• [RECORDS TO USE]
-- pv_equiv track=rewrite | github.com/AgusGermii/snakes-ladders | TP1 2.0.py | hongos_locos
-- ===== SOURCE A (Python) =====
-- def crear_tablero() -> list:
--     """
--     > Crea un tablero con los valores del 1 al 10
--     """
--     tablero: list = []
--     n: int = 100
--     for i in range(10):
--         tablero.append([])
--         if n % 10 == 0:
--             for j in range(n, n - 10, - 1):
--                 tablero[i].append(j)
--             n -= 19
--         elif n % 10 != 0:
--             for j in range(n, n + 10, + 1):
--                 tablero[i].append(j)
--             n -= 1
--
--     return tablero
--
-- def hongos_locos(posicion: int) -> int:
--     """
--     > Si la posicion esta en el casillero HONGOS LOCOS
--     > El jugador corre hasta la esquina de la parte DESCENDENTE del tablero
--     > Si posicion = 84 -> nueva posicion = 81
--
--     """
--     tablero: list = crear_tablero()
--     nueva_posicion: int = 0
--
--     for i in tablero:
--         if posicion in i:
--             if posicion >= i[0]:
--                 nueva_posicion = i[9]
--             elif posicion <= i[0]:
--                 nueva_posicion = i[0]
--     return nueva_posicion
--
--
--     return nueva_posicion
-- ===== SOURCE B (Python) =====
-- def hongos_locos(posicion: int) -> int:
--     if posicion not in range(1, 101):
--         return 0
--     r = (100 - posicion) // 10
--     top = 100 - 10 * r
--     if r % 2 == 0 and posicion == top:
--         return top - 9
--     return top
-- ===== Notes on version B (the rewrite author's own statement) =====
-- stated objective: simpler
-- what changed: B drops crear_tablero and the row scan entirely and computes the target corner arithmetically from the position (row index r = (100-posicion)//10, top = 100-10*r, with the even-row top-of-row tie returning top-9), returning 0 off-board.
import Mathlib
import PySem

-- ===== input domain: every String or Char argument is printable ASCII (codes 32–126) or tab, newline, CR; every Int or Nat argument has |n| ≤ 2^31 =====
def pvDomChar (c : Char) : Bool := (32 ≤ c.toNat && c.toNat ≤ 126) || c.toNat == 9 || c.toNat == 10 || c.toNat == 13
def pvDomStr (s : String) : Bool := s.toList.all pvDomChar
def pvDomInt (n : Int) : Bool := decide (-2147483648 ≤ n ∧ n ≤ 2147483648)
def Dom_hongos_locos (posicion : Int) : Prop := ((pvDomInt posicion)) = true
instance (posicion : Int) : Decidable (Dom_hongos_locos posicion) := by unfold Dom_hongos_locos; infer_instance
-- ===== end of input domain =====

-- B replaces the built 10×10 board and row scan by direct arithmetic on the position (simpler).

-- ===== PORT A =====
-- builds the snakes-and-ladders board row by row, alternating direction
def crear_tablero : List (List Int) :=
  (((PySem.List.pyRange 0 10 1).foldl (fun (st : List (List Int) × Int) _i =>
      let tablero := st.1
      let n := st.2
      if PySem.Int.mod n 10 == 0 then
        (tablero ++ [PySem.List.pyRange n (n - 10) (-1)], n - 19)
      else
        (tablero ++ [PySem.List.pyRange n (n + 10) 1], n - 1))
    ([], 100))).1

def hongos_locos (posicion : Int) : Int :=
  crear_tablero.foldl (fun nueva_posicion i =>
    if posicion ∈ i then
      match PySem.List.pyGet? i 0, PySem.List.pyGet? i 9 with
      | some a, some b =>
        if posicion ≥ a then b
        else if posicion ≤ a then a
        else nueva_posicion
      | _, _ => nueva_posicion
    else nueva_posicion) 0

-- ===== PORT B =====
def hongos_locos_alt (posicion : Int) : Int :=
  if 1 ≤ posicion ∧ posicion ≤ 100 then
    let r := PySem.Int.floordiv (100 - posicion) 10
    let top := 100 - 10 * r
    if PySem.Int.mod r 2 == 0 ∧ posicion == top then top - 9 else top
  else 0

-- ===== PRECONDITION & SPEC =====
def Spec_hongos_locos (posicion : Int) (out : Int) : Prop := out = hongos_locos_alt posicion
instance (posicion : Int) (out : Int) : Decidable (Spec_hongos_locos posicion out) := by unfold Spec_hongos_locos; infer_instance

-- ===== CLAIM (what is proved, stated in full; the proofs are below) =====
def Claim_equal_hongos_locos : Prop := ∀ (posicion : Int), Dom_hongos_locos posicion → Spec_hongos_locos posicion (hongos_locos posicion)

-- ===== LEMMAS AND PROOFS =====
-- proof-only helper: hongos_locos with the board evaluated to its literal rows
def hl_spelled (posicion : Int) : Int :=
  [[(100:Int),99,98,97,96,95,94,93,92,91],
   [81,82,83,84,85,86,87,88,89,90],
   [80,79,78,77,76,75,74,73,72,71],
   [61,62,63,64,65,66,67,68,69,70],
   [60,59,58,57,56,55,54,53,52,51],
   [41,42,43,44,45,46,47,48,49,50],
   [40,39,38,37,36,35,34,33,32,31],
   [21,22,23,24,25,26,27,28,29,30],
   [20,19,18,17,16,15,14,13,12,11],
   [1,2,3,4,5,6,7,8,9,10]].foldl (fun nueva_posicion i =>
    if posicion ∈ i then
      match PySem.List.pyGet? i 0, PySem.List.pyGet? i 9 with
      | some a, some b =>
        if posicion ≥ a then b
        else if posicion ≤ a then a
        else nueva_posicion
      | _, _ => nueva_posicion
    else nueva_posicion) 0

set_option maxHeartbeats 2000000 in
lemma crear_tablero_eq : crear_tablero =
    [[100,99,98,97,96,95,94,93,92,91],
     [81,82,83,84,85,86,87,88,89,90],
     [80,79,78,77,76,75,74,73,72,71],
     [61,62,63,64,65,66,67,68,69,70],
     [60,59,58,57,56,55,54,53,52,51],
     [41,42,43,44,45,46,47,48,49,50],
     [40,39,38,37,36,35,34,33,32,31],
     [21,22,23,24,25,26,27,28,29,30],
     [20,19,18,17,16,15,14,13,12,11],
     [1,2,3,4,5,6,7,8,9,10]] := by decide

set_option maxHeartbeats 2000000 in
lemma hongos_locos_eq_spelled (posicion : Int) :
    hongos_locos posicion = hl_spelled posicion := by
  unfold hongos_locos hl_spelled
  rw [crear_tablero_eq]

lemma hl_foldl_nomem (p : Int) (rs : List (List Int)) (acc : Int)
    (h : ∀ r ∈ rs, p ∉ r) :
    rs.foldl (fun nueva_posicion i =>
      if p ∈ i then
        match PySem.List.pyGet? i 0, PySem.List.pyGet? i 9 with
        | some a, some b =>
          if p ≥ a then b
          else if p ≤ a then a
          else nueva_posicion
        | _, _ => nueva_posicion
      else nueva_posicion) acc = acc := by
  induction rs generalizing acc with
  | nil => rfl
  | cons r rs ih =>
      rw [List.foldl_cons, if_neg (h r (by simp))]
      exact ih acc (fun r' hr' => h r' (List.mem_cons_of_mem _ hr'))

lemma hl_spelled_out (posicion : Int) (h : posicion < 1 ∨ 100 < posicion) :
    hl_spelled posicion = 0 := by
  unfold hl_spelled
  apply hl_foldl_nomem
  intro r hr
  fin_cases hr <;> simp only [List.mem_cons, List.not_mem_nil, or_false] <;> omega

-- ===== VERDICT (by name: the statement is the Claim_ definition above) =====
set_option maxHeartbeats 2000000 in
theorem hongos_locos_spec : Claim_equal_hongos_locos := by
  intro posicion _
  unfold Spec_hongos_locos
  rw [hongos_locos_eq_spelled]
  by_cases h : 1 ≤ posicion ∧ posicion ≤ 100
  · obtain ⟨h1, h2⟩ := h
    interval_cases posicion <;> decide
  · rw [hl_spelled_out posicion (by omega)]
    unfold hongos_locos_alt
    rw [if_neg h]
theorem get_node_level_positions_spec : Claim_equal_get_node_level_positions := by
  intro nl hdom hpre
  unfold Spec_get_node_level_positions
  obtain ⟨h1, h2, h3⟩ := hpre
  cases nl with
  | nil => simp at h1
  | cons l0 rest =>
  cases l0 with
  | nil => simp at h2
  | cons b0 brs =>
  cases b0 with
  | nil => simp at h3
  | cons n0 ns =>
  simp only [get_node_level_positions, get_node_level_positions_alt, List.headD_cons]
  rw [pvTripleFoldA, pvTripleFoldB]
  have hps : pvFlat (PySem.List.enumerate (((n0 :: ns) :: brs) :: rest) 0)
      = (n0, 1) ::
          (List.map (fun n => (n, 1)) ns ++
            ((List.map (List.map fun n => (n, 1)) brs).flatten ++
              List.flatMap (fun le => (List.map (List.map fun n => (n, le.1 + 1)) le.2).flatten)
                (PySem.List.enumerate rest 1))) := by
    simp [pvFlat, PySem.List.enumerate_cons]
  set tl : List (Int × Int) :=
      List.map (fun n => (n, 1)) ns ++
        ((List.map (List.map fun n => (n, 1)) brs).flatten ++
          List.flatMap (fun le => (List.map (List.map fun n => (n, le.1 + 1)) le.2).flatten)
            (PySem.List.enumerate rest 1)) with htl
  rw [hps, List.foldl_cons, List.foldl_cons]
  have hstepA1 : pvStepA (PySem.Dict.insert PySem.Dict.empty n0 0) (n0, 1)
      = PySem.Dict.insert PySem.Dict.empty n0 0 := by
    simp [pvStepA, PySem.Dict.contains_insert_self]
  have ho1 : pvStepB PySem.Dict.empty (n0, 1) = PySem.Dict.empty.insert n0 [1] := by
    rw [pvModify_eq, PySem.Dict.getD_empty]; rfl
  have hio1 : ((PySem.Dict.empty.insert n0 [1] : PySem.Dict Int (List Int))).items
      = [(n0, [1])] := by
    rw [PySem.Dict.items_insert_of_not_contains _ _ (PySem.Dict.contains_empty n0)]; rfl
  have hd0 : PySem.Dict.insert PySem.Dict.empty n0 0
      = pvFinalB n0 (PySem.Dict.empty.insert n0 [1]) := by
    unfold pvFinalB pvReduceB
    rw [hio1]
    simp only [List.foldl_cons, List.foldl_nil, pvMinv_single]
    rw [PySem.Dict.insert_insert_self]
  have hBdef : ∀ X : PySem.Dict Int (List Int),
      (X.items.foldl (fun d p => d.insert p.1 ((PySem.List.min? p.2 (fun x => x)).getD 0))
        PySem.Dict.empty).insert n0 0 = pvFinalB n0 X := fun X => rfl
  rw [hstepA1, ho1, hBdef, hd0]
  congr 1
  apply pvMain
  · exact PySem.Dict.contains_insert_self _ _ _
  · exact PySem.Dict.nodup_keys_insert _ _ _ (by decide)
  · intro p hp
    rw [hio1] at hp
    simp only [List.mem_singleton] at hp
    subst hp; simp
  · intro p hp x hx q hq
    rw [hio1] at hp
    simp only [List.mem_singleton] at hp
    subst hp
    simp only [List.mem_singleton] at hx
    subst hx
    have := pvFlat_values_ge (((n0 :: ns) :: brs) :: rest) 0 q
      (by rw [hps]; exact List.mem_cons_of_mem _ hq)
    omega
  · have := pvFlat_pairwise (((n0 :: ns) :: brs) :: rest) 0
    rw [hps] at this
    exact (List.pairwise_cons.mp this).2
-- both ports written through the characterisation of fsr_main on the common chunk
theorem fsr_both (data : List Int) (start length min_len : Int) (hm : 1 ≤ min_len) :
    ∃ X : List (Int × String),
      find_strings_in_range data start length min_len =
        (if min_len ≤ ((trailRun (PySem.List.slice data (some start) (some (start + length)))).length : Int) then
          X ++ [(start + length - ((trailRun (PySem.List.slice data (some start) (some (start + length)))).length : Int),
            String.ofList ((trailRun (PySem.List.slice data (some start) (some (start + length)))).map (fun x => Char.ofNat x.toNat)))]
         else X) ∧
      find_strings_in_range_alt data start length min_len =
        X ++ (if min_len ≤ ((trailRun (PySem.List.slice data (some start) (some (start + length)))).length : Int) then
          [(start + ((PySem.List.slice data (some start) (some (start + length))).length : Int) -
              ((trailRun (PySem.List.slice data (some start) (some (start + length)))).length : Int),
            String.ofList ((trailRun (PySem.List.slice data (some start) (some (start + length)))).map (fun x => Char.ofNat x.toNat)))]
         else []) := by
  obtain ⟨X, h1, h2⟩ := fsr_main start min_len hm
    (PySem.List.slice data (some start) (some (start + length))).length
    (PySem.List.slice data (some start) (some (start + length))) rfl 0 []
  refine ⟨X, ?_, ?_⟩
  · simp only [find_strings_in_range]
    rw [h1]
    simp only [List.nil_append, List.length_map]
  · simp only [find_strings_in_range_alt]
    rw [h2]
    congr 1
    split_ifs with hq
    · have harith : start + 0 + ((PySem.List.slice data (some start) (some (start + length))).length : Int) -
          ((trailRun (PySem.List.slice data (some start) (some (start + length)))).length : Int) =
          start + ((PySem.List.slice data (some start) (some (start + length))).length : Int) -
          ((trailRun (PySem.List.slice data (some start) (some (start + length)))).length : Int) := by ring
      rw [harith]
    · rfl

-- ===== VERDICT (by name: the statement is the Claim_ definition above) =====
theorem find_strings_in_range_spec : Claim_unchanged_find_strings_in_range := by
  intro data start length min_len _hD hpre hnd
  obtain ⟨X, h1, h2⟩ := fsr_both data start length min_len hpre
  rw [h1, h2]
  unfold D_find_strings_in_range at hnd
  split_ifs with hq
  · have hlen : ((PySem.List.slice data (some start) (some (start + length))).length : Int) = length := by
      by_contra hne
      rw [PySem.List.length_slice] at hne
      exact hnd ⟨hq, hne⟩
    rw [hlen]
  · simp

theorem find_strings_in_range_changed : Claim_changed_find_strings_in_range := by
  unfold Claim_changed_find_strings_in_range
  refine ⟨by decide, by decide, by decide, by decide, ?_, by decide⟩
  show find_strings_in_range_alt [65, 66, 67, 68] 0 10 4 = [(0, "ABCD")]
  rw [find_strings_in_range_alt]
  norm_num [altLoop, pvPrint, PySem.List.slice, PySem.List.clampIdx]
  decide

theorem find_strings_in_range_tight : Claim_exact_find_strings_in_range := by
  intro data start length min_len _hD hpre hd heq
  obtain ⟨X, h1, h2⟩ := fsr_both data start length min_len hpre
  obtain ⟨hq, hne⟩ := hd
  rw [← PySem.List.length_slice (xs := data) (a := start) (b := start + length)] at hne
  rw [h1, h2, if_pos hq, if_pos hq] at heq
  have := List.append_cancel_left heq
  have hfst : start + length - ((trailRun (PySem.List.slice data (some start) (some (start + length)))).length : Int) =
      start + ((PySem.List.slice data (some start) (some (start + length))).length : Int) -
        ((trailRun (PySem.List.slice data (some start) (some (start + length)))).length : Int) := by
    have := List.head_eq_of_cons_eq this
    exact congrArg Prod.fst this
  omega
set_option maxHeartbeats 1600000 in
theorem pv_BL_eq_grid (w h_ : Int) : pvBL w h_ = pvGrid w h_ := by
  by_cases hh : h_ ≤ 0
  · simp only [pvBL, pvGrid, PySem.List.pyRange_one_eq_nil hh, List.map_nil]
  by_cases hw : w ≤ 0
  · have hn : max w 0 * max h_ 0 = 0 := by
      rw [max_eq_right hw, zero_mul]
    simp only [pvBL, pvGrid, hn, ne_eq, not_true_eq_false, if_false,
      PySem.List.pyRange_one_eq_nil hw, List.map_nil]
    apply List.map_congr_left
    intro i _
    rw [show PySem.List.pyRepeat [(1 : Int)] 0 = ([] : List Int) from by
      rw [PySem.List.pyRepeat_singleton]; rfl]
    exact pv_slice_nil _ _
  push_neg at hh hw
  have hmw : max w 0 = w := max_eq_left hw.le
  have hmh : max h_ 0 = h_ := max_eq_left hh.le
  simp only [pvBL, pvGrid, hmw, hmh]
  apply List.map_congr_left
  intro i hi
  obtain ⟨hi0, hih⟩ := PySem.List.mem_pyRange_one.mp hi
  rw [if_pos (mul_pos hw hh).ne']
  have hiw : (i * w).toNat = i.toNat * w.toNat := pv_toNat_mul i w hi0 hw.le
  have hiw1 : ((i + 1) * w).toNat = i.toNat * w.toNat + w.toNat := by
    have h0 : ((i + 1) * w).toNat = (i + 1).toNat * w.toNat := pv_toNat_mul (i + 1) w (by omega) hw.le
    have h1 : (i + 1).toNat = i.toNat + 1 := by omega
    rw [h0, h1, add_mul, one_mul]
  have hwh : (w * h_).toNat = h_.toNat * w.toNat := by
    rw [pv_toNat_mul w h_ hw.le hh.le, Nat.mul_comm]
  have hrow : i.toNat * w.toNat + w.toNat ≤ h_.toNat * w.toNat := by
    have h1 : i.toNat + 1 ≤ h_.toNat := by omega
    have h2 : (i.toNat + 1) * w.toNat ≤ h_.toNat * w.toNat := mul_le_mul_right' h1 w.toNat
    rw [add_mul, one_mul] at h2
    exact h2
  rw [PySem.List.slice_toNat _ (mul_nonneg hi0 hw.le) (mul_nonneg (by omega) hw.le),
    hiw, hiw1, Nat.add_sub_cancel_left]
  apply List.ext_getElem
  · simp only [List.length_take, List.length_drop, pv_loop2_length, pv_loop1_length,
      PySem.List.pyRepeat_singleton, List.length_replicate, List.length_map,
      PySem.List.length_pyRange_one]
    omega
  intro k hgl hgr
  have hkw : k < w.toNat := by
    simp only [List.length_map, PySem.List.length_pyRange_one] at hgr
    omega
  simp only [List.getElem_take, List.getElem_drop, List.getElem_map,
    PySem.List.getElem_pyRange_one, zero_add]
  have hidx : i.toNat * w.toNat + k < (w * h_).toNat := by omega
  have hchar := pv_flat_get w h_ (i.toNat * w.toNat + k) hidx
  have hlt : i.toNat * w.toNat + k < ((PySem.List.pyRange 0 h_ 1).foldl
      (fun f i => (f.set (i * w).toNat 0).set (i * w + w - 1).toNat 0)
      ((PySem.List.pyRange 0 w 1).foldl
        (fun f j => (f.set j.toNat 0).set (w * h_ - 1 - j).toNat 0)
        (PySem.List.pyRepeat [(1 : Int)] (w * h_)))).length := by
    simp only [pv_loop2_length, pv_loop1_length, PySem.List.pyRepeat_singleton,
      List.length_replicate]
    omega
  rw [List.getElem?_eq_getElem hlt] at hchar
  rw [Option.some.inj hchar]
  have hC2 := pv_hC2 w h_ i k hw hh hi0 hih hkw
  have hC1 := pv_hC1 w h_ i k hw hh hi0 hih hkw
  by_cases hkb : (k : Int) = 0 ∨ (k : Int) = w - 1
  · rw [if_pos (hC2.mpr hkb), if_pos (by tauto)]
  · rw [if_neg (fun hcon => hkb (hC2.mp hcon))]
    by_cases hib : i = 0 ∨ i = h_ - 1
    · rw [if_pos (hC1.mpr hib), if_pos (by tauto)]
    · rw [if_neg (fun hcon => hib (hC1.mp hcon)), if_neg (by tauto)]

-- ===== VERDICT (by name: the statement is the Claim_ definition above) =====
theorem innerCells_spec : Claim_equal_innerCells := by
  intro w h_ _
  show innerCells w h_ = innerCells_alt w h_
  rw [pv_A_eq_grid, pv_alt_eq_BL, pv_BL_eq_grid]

• [WHAT THE TASK ASKS] From the entries above, return exactly the line containing "return top - 9", the line containing "-- stated objective: simpler", and all lines between, and nothing else.

• [WRITTEN RESPONSE]
--         return top - 9
--     return top
-- ===== Notes on version B (the rewrite author's own statement) =====
-- stated objective: simpler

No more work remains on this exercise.